Whenever there are outside shareholders, and when there is a product in release, there is a chance, no matter how slight, of a lawsuit against members of the board as well as against the corporation itself. Even if such a suit is completely without merit, the cost of defense and the risk of a negative outcome both hang over the company and the director. Directors and Officers insurance is meant to reduce that risk and provide for the legal defense of any such suit at the expense of the insurance company. In that regard, even the lowest amount of D&O insurance available, $1 million, provides for legal defense costs to be covered. The usual cost for such insurance is $4 to $6 thousand a year, with an extra $2 thousand for an additional million of coverage.
More important than the cost is the provision of investment documents from sophisticated investors requiring D&O insurance for the company at the time of funding.
Over the many years of board service, I have been sued as a director several times, in no case covered under the umbrella of a D&O policy. Although I won each of these rather spurious suits, the cost of defense in some of the cases was not reimbursed, and the time spent in helping the attorney prepare for the defense and in one case through to a several day adjudication event, was not small. As a result, I now insist upon D&O insurance for every board upon which I sit. The backgrounds of these suits make for good stories, which you might ply from me at a later telling.
Expect a board member to give a meeting a month, emails and phone calls between. Urgent issues require more of all.
Board members are usually busy people, often running other companies or serving on multiple boards. Early stage boards usually meet once a month for two to four hours, enough to ruin the rest of a day for those who travel even short distances. In addition, most all board members freely receive phone calls and emails from the CEO during the month, all considered part of service.
There are times when board members are called upon to give extra-ordinary time to the corporation, such as interviewing candidates, strategic planning, recovery from a cash flow crisis or other urgent issues. Most often these are freely given by board members.

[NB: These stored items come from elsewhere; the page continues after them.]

-- pv_equiv track=rewrite | github.com/knaw-huc/hi-data-envelop-editor | scripts/tweak-automatic-labels-and-explanations.py | build_full_mapping
-- ===== SOURCE A (Python) =====
-- def build_full_mapping(column_mapping):
--     full = dict(column_mapping)
--     for v1_path, v2_path in column_mapping.items():
--         v1_parts = v1_path.split("/")
--         v2_parts = v2_path.split("/")
--         for i in range(1, min(len(v1_parts), len(v2_parts))):
--             v1_parent = "/".join(v1_parts[:-i])
--             v2_parent = "/".join(v2_parts[:-i])
--             if v1_parent and v2_parent and v1_parent not in full:
--                 full[v1_parent] = v2_parent
--     return full
-- ===== SOURCE B (Python) =====
-- def _prefixes(path):
--     # proper '/'-prefixes of path, deepest first, built incrementally
--     parts = path.split("/")
--     out = []
--     cur = parts[0]
--     for part in parts[1:]:
--         out.append(cur)
--         cur = cur + "/" + part
--     out.reverse()
--     return out
--
--
-- def build_full_mapping(column_mapping):
--     full = dict(column_mapping)
--     for v1_path, v2_path in column_mapping.items():
--         for v1_parent, v2_parent in zip(_prefixes(v1_path), _prefixes(v2_path)):
--             if v1_parent and v2_parent and v1_parent not in full:
--                 full[v1_parent] = v2_parent
--     return full
-- ===== Notes on version B (the rewrite author's own statement) =====
-- stated objective: alternative
-- what changed: B splits each path once and builds all '/'-prefix strings incrementally in one pass (then zips the two deepest-first prefix lists), instead of A's re-joining a slice of the parts list at every ancestor level; it trades A's per-level join for one cumulative prefix pass per path.
import Mathlib
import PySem

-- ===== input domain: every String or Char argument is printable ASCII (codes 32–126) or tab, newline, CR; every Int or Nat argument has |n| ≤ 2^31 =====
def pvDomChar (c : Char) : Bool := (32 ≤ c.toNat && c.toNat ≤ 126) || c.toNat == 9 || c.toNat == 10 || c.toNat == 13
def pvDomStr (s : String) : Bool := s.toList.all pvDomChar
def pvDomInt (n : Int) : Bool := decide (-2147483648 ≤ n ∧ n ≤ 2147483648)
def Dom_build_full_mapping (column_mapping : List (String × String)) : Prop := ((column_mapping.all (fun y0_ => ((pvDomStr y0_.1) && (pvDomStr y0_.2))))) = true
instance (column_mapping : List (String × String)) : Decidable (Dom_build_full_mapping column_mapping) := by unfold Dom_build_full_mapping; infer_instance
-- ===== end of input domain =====

-- B builds each path's '/'-prefixes once, incrementally (deepest first), and zips the two
-- prefix lists, instead of A's per-ancestor-level re-join of prefix slices (objective: alternative).


-- ===== PORT A =====
def build_full_mapping (column_mapping : List (String × String)) : List (String × String) :=
  (column_mapping.foldl (fun full pr =>
      let v1_parts := (PySem.Str.split? pr.1 "/").getD []
      let v2_parts := (PySem.Str.split? pr.2 "/").getD []
      (PySem.List.pyRange 1 ((min v1_parts.length v2_parts.length : Nat) : Int) 1).foldl
        (fun full i =>
          let v1_parent := PySem.Str.join "/" (PySem.List.slice v1_parts none (some (-i)))
          let v2_parent := PySem.Str.join "/" (PySem.List.slice v2_parts none (some (-i)))
          if v1_parent ≠ "" ∧ v2_parent ≠ "" ∧ full.contains v1_parent = false
          then full.insert v1_parent v2_parent else full) full)
    (PySem.Dict.ofList column_mapping)).items

-- ===== PORT B =====
-- helper _prefixes of Source B; 'cur + "/" + part' is ported on code points via toList/ofList (exact)
def pvPrefixes (path : String) : List String :=
  match (PySem.Str.split? path "/").getD [] with
  | [] => []   -- unreachable: split with a nonempty separator never returns an empty list
  | p0 :: rest =>
    ((rest.foldl (fun (st : List String × String) part =>
        (st.1 ++ [st.2], String.ofList (st.2.toList ++ '/' :: part.toList))) ([], p0)).1).reverse

def build_full_mapping_alt (column_mapping : List (String × String)) : List (String × String) :=
  (column_mapping.foldl (fun full pr =>
      ((pvPrefixes pr.1).zip (pvPrefixes pr.2)).foldl
        (fun full ab =>
          if ab.1 ≠ "" ∧ ab.2 ≠ "" ∧ full.contains ab.1 = false
          then full.insert ab.1 ab.2 else full) full)
    (PySem.Dict.ofList column_mapping)).items

-- ===== PRECONDITION & SPEC =====
def Spec_build_full_mapping (column_mapping : List (String × String)) (out : List (String × String)) : Prop := out = build_full_mapping_alt column_mapping
instance (column_mapping : List (String × String)) (out : List (String × String)) : Decidable (Spec_build_full_mapping column_mapping out) := by unfold Spec_build_full_mapping; infer_instance

-- ===== CLAIM (what is proved, stated in full; the proofs are below) =====
def Claim_equal_build_full_mapping : Prop := ∀ (column_mapping : List (String × String)), Dom_build_full_mapping column_mapping → Spec_build_full_mapping column_mapping (build_full_mapping column_mapping)

-- ===== LEMMAS AND PROOFS =====

theorem pvJoinGlueC (a b : List Char) (l : List (List Char)) :
    PySem.Chars.join ['/'] ((a ++ '/' :: b) :: l) = PySem.Chars.join ['/'] (a :: b :: l) := by
  cases l with
  | nil => simp [PySem.Chars.join_singleton, PySem.Chars.join_cons_cons]
  | cons c l' => simp [PySem.Chars.join_cons_cons]

theorem pvJoinGlue (a b : String) (l : List String) :
    PySem.Str.join "/" (String.ofList (a.toList ++ '/' :: b.toList) :: l)
      = PySem.Str.join "/" (a :: b :: l) := by
  simp [PySem.Str.join]
  rw [pvJoinGlueC]

theorem pvJoinSingleton (a : String) : PySem.Str.join "/" [a] = a := by
  simp [PySem.Str.join, PySem.Chars.join_singleton]

theorem pvPrefFold (rest : List String) : ∀ (acc : List String) (cur : String),
    (rest.foldl (fun (st : List String × String) part =>
        (st.1 ++ [st.2], String.ofList (st.2.toList ++ '/' :: part.toList))) (acc, cur)).1
      = acc ++ (List.range rest.length).map
          (fun j => PySem.Str.join "/" (cur :: rest.take j)) := by
  induction rest with
  | nil => intro acc cur; simp
  | cons p rest ih =>
    intro acc cur
    simp only [List.foldl_cons, ih, List.length_cons, List.range_succ_eq_map,
      List.map_cons, List.map_map]
    simp only [List.take_zero, pvJoinSingleton]
    simp only [Function.comp_def, List.take_succ_cons, pvJoinGlue,
      List.append_assoc, List.singleton_append]

theorem pvPrefixes_eq (path : String) (p0 : String) (rest : List String)
    (h : (PySem.Str.split? path "/").getD [] = p0 :: rest) :
    pvPrefixes path
      = ((List.range rest.length).map
          (fun j => PySem.Str.join "/" ((p0 :: rest).take (j + 1)))).reverse := by
  unfold pvPrefixes
  rw [h]
  simp only []
  rw [pvPrefFold]
  simp only [List.nil_append, List.take_succ_cons]

theorem pvPrefixes_nil (path : String)
    (h : (PySem.Str.split? path "/").getD [] = []) : pvPrefixes path = [] := by
  unfold pvPrefixes; rw [h]

theorem pvZipRevMap {α β : Type} (f1 : Nat → α) (f2 : Nat → β) (n1 n2 : Nat) :
    (((List.range n1).map f1).reverse).zip (((List.range n2).map f2).reverse)
      = (List.range (min n1 n2)).map (fun k => (f1 (n1 - 1 - k), f2 (n2 - 1 - k))) := by
  apply List.ext_getElem
  · simp
  · intro i h1 h2
    simp only [List.length_zip, List.length_reverse, List.length_map, List.length_range] at h1
    simp only [List.getElem_zip, List.getElem_reverse, List.getElem_map, List.getElem_range,
      List.length_map, List.length_range]

theorem pvInnerEq (s1 s2 : String) (full : PySem.Dict String String) :
    (PySem.List.pyRange 1
        ((min ((PySem.Str.split? s1 "/").getD []).length
              ((PySem.Str.split? s2 "/").getD []).length : Nat) : Int) 1).foldl
      (fun full i =>
        let v1_parent := PySem.Str.join "/" (PySem.List.slice ((PySem.Str.split? s1 "/").getD []) none (some (-i)))
        let v2_parent := PySem.Str.join "/" (PySem.List.slice ((PySem.Str.split? s2 "/").getD []) none (some (-i)))
        if v1_parent ≠ "" ∧ v2_parent ≠ "" ∧ full.contains v1_parent = false
        then full.insert v1_parent v2_parent else full) full
    = ((pvPrefixes s1).zip (pvPrefixes s2)).foldl
        (fun full ab =>
          if ab.1 ≠ "" ∧ ab.2 ≠ "" ∧ full.contains ab.1 = false
          then full.insert ab.1 ab.2 else full) full := by
  rcases h1 : (PySem.Str.split? s1 "/").getD [] with _ | ⟨a, as⟩
  · rw [pvPrefixes_nil s1 h1]
    rw [PySem.List.pyRange_one_eq_nil (by simp)]
    simp
  · rcases h2 : (PySem.Str.split? s2 "/").getD [] with _ | ⟨b, bs⟩
    · rw [pvPrefixes_nil s2 h2]
      rw [PySem.List.pyRange_one_eq_nil (by simp)]
      simp
    · rw [pvPrefixes_eq s1 a as h1, pvPrefixes_eq s2 b bs h2, pvZipRevMap]
      rw [PySem.List.pyRange_one]
      have hm : ((((min (a :: as).length (b :: bs).length : Nat) : Int)) - 1).toNat
          = min as.length bs.length := by simp only [List.length_cons]; omega
      rw [hm]
      rw [List.foldl_map, List.foldl_map]
      apply PySem.List.foldl_congr_mem
      intro acc k hk
      rw [List.mem_range] at hk
      simp only []
      have e1 : -(1 + (k : Int)) = -(((k + 1 : Nat)) : Int) := by push_cast; ring
      rw [e1, PySem.List.slice_to_neg_natCast _ (k + 1) (by omega),
        PySem.List.slice_to_neg_natCast _ (k + 1) (by omega)]
      have e2 : as.length - 1 - k + 1 = (a :: as).length - (k + 1) := by
        simp only [List.length_cons]; omega
      have e3 : bs.length - 1 - k + 1 = (b :: bs).length - (k + 1) := by
        simp only [List.length_cons]; omega
      rw [e2, e3]

-- ===== VERDICT (by name: the statement is the Claim_ definition above) =====
theorem build_full_mapping_spec : Claim_equal_build_full_mapping := by
  intro cm _
  unfold Spec_build_full_mapping build_full_mapping build_full_mapping_alt
  congr 1
  apply PySem.List.foldl_congr_mem
  intro full pr _
  exact pvInnerEq pr.1 pr.2 full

The line is crossed when a CEO asks a member of the board to consult to the company, spending considerable time with other employees regarding issues that might be handled by others than from a board. Depending upon the board member, it is appropriate to offer a consulting fee for this time spent above the call of board duty. Any such informal contracting of service should always be preceded with an agreement between the CEO and board member as to the amount to charge and estimate of time to be spent before further agreement is necessary.